Ovviamente la prima e la seconda parte sono unite (vi è la sola prefazione iniziale), però dal 26 in poi compare la figura di Scipione. Mentre nei primi cinque il protagonista è Annibale. Di Annibale abbiamo anche un ritratto di tipo sallustiano dove sono elencati i suoi vizi e virtù. Non abbiamo un ritratto di Scipione anche se viene fuori gradualmente nel corso dei libri ed è l’esatto opposto di Annibale. Entrambi hanno in comune le qualità militari.
Nella quarta decade (31-40) la politica estera diventa imperialistica. Quindi la tensione si allenta e la narrazione è fiacca. Non vi sono eroi esemplari o virtù personificate. Il comportamento degli eroi è meno impeccabile. Si fanno commenti moralistici: secondo Livio la grande ricchezza e il benessere ha influito sui costumi. Le guerre che si muovono non sono più necessarie come quella contro Cartagine, ma Roma giustifica le conquiste con il fatto che ha clementia verso i nemici e aiuta coloro che chiedono di essere aiutati, e lei ne approfitta per espandersi. Queste giustificazioni sono dette dai personaggi indirettamente e mai da Livio stesso: Roma “faceva la guerra per la libertà altrui”, però nel frattempo si espande.

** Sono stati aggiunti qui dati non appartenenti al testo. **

-- pv_equiv track=rewrite | github.com/polranirav/trading-signal | src/analytics/ml_prediction_service.py | _get_time_labels
-- ===== SOURCE A (Python) =====
-- from typing import Dict, List, Optional, Tuple
--
-- def _get_time_labels(timeframe: str, num_periods: int) -> List[str]:
--     """Generate time labels based on timeframe (includes scalping intervals)."""
--     if timeframe == "1M":
--         return [f"+{i+1}m" for i in range(num_periods)]  # +1m, +2m, +3m...
--     elif timeframe == "5M":
--         return [f"+{(i+1)*5}m" for i in range(num_periods)]  # +5m, +10m, +15m...
--     elif timeframe == "15M":
--         return [f"+{(i+1)*15}m" for i in range(num_periods)]
--     elif timeframe == "1H":
--         return [f"Hour {i+1}" for i in range(num_periods)]
--     elif timeframe == "4H":
--         return [f"+{(i+1)*4}h" for i in range(num_periods)]
--     elif timeframe == "1D":
--         return [f"Day {i+1}" for i in range(num_periods)]
--     else:
--         return [f"Period {i+1}" for i in range(num_periods)]
-- ===== SOURCE B (Python) =====
-- _TABLE = {
--     "1M": ("+", 1, "m"),
--     "5M": ("+", 5, "m"),
--     "15M": ("+", 15, "m"),
--     "1H": ("Hour ", 1, ""),
--     "4H": ("+", 4, "h"),
--     "1D": ("Day ", 1, ""),
-- }
--
--
-- def _get_time_labels(timeframe: str, num_periods: int):
--     pre, step, suf = _TABLE.get(timeframe, ("Period ", 1, ""))
--     acc = []
--     k = num_periods
--     # build the labels back-to-front, counting down, then reverse once
--     while k > 0:
--         acc.append(f"{pre}{k * step}{suf}")
--         k -= 1
--     return acc[::-1]
-- ===== Notes on version B (the rewrite author's own statement) =====
-- stated objective: alternative
-- what changed: Replaces the seven-branch if/elif chain of forward comprehensions with a table lookup plus a recursive back-to-front construction that prepends labels onto an accumulator, counting down from num_periods.
import Mathlib
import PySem

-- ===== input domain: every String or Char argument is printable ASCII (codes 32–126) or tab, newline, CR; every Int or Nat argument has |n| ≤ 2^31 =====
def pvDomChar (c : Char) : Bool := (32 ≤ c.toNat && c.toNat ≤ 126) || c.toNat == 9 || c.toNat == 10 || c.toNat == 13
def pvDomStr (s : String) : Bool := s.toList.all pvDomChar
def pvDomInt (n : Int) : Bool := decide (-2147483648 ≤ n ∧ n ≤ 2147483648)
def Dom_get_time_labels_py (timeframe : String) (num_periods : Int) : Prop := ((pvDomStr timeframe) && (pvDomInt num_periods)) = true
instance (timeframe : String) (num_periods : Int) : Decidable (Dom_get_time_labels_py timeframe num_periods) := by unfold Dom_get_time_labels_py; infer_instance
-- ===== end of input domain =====

-- ===== PORT A =====
-- B replaces the if/elif chain of forward comprehensions with a table lookup plus a descending
-- loop that appends labels back-to-front and reverses once; same values everywhere.
def get_time_labels_py (timeframe : String) (num_periods : Int) : List String :=
  if timeframe = "1M" then
    (PySem.List.pyRange 0 num_periods 1).map (fun i => "+" ++ PySem.Int.toStr (i + 1) ++ "m")
  else if timeframe = "5M" then
    (PySem.List.pyRange 0 num_periods 1).map (fun i => "+" ++ PySem.Int.toStr ((i + 1) * 5) ++ "m")
  else if timeframe = "15M" then
    (PySem.List.pyRange 0 num_periods 1).map (fun i => "+" ++ PySem.Int.toStr ((i + 1) * 15) ++ "m")
  else if timeframe = "1H" then
    (PySem.List.pyRange 0 num_periods 1).map (fun i => "Hour " ++ PySem.Int.toStr (i + 1))
  else if timeframe = "4H" then
    (PySem.List.pyRange 0 num_periods 1).map (fun i => "+" ++ PySem.Int.toStr ((i + 1) * 4) ++ "h")
  else if timeframe = "1D" then
    (PySem.List.pyRange 0 num_periods 1).map (fun i => "Day " ++ PySem.Int.toStr (i + 1))
  else
    (PySem.List.pyRange 0 num_periods 1).map (fun i => "Period " ++ PySem.Int.toStr (i + 1))

-- ===== PORT B =====
def tlTable : PySem.Dict String (String × Int × String) :=
  PySem.Dict.ofList
    [("1M", ("+", 1, "m")), ("5M", ("+", 5, "m")), ("15M", ("+", 15, "m")),
     ("1H", ("Hour ", 1, "")), ("4H", ("+", 4, "h")), ("1D", ("Day ", 1, ""))]

-- the while loop of Source B: fuel = k.toNat (k decreases by 1 each pass, loop exits at k ≤ 0)
def tlLoop (pre : String) (step : Int) (suf : String) : Nat → Int → List String → List String
  | 0, _, acc => acc
  | fuel + 1, k, acc =>
      tlLoop pre step suf fuel (k - 1) (acc ++ [pre ++ PySem.Int.toStr (k * step) ++ suf])

def get_time_labels_py_alt (timeframe : String) (num_periods : Int) : List String :=
  let t := PySem.Dict.getD tlTable timeframe ("Period ", 1, "")
  (tlLoop t.1 t.2.1 t.2.2 num_periods.toNat num_periods []).reverse

-- ===== PRECONDITION & SPEC =====
def Spec_get_time_labels_py (timeframe : String) (num_periods : Int) (out : List String) : Prop := out = get_time_labels_py_alt timeframe num_periods
instance (timeframe : String) (num_periods : Int) (out : List String) : Decidable (Spec_get_time_labels_py timeframe num_periods out) := by unfold Spec_get_time_labels_py; infer_instance

-- ===== CLAIM =====
def Claim_equal_get_time_labels_py : Prop := ∀ (timeframe : String) (num_periods : Int), Dom_get_time_labels_py timeframe num_periods → Spec_get_time_labels_py timeframe num_periods (get_time_labels_py timeframe num_periods)

-- ===== LEMMAS AND PROOFS =====
theorem tlTable_eq : tlTable = PySem.Dict.mk
    [("1M", ("+", 1, "m")), ("5M", ("+", 5, "m")), ("15M", ("+", 15, "m")),
     ("1H", ("Hour ", 1, "")), ("4H", ("+", 4, "h")), ("1D", ("Day ", 1, ""))] := by decide

-- characterisation of the descending loop started with fuel = value = n
theorem tlLoop_key (pre : String) (step : Int) (suf : String) :
    ∀ (n : Nat) (acc : List String),
      (tlLoop pre step suf n (n : Int) acc).reverse =
        ((List.range n).map (fun j => pre ++ PySem.Int.toStr (((j : Int) + 1) * step) ++ suf)) ++ acc.reverse := by
  intro n
  induction n with
  | zero => intro acc; simp [tlLoop]
  | succ m ih =>
    intro acc
    have h1 : ((m + 1 : Nat) : Int) - 1 = (m : Int) := by push_cast; ring
    calc (tlLoop pre step suf (m + 1) ((m + 1 : Nat) : Int) acc).reverse
        = (tlLoop pre step suf m ((m : Int))
            (acc ++ [pre ++ PySem.Int.toStr (((m + 1 : Nat) : Int) * step) ++ suf])).reverse := by
          rw [tlLoop, h1]
      _ = _ := by
          rw [ih]
          simp [List.range_succ]

theorem alt_eq (timeframe : String) (num_periods : Int) :
    get_time_labels_py_alt timeframe num_periods =
      (List.range num_periods.toNat).map (fun j =>
        (PySem.Dict.getD tlTable timeframe ("Period ", 1, "")).1 ++
        PySem.Int.toStr (((j : Int) + 1) * (PySem.Dict.getD tlTable timeframe ("Period ", 1, "")).2.1) ++
        (PySem.Dict.getD tlTable timeframe ("Period ", 1, "")).2.2) := by
  unfold get_time_labels_py_alt
  by_cases h : 0 ≤ num_periods
  · have : num_periods = (num_periods.toNat : Int) := (Int.toNat_of_nonneg h).symm
    rw [this]
    simp only [Int.toNat_natCast]
    have := tlLoop_key (PySem.Dict.getD tlTable timeframe ("Period ", 1, "")).1
      (PySem.Dict.getD tlTable timeframe ("Period ", 1, "")).2.1
      (PySem.Dict.getD tlTable timeframe ("Period ", 1, "")).2.2 num_periods.toNat []
    simpa using this
  · have h0 : num_periods.toNat = 0 := Int.toNat_of_nonpos (le_of_not_ge h)
    rw [h0]
    simp [tlLoop]

theorem flatMap_cast (l : List Nat) :
    List.flatMap (fun a : Nat => [(a : Int)]) l = l.map (fun a : Nat => (a : Int)) := by
  induction l with
  | nil => simp
  | cons x xs ih => simp [List.flatMap_cons] at *; exact ih

-- ===== VERDICT =====
theorem get_time_labels_py_spec : Claim_equal_get_time_labels_py := by
  intro timeframe num_periods _
  unfold Spec_get_time_labels_py
  rw [alt_eq, tlTable_eq]
  unfold get_time_labels_py
  rw [PySem.List.pyRange_one]
  simp only [sub_zero, List.map_map]
  by_cases h1 : timeframe = "1M"
  · subst h1; simp [PySem.Dict.getD, PySem.Dict.get?_mk_cons, mul_one, flatMap_cast, List.map_map]
  by_cases h2 : timeframe = "5M"
  · subst h2; simp [PySem.Dict.getD, PySem.Dict.get?_mk_cons, flatMap_cast, List.map_map, h1]
  by_cases h3 : timeframe = "15M"
  · subst h3; simp [PySem.Dict.getD, PySem.Dict.get?_mk_cons, flatMap_cast, List.map_map, h1, h2]
  by_cases h4 : timeframe = "1H"
  · subst h4; simp [PySem.Dict.getD, PySem.Dict.get?_mk_cons, mul_one, flatMap_cast, List.map_map, h1, h2, h3]
  by_cases h5 : timeframe = "4H"
  · subst h5; simp [PySem.Dict.getD, PySem.Dict.get?_mk_cons, flatMap_cast, List.map_map, h1, h2, h3, h4]
  by_cases h6 : timeframe = "1D"
  · subst h6; simp [PySem.Dict.getD, PySem.Dict.get?_mk_cons, mul_one, flatMap_cast, List.map_map, h1, h2, h3, h4, h5]
  simp [PySem.Dict.getD, PySem.Dict.get?, mul_one, flatMap_cast, List.map_map,
    h1, h2, h3, h4, h5, h6, Ne.symm h1, Ne.symm h2, Ne.symm h3, Ne.symm h4, Ne.symm h5, Ne.symm h6]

Le finalità e i caratteri ideologici dell’opera
Dalla prefazione generale di Ab Urbe Condita libri si conoscono subito le finalità di Livio: infatti è convinto, come altri storici, che il racconto oggettivo deve sempre avere un fine didascalico (di insegnamento). E Livio vuole insegnare la morale con la sua opera. Crede che la grandezza di Roma sia legata alle virtù degli uomini al comando, che nel presente di Livio sono trascurate. Egli ha infatti un carattere patriottico e celebrativo nei confronti della Roma idealizzata del passato (proprio per questo alcune volte i fatti sono distorti). L’insegnamento scaturisce proprio dall’impostazione e dal tono del racconto e dalle conseguenze di non rispettare quei valori antichi e sacri: discordie tra reggenti e non rispetto dei riti religiosi hanno come conseguenza disastri e sconfitte.
Il talento di Livio, dunque, non è scientifico (storico), ma letterario, con il quale costruisce un racconto vario, avvincente e drammatico (nonostante la materia sia già nota e rigida per l’impostazione annalistica, che è sempre e solo lineare e non permette di evitare eventi poco interessanti o ripetitivi). Sa padroneggiare uno stile espressivo a una storiografia tragica di età ellenistica (che racconta la storia secondo lo stile del teatro tragico, con discorsi diretti, suspense, indugio su situazioni). Vi sono brani ricchi di pàthos e drammaticità e altri solo descrittivi, così da non rendere mai sazio il lettore.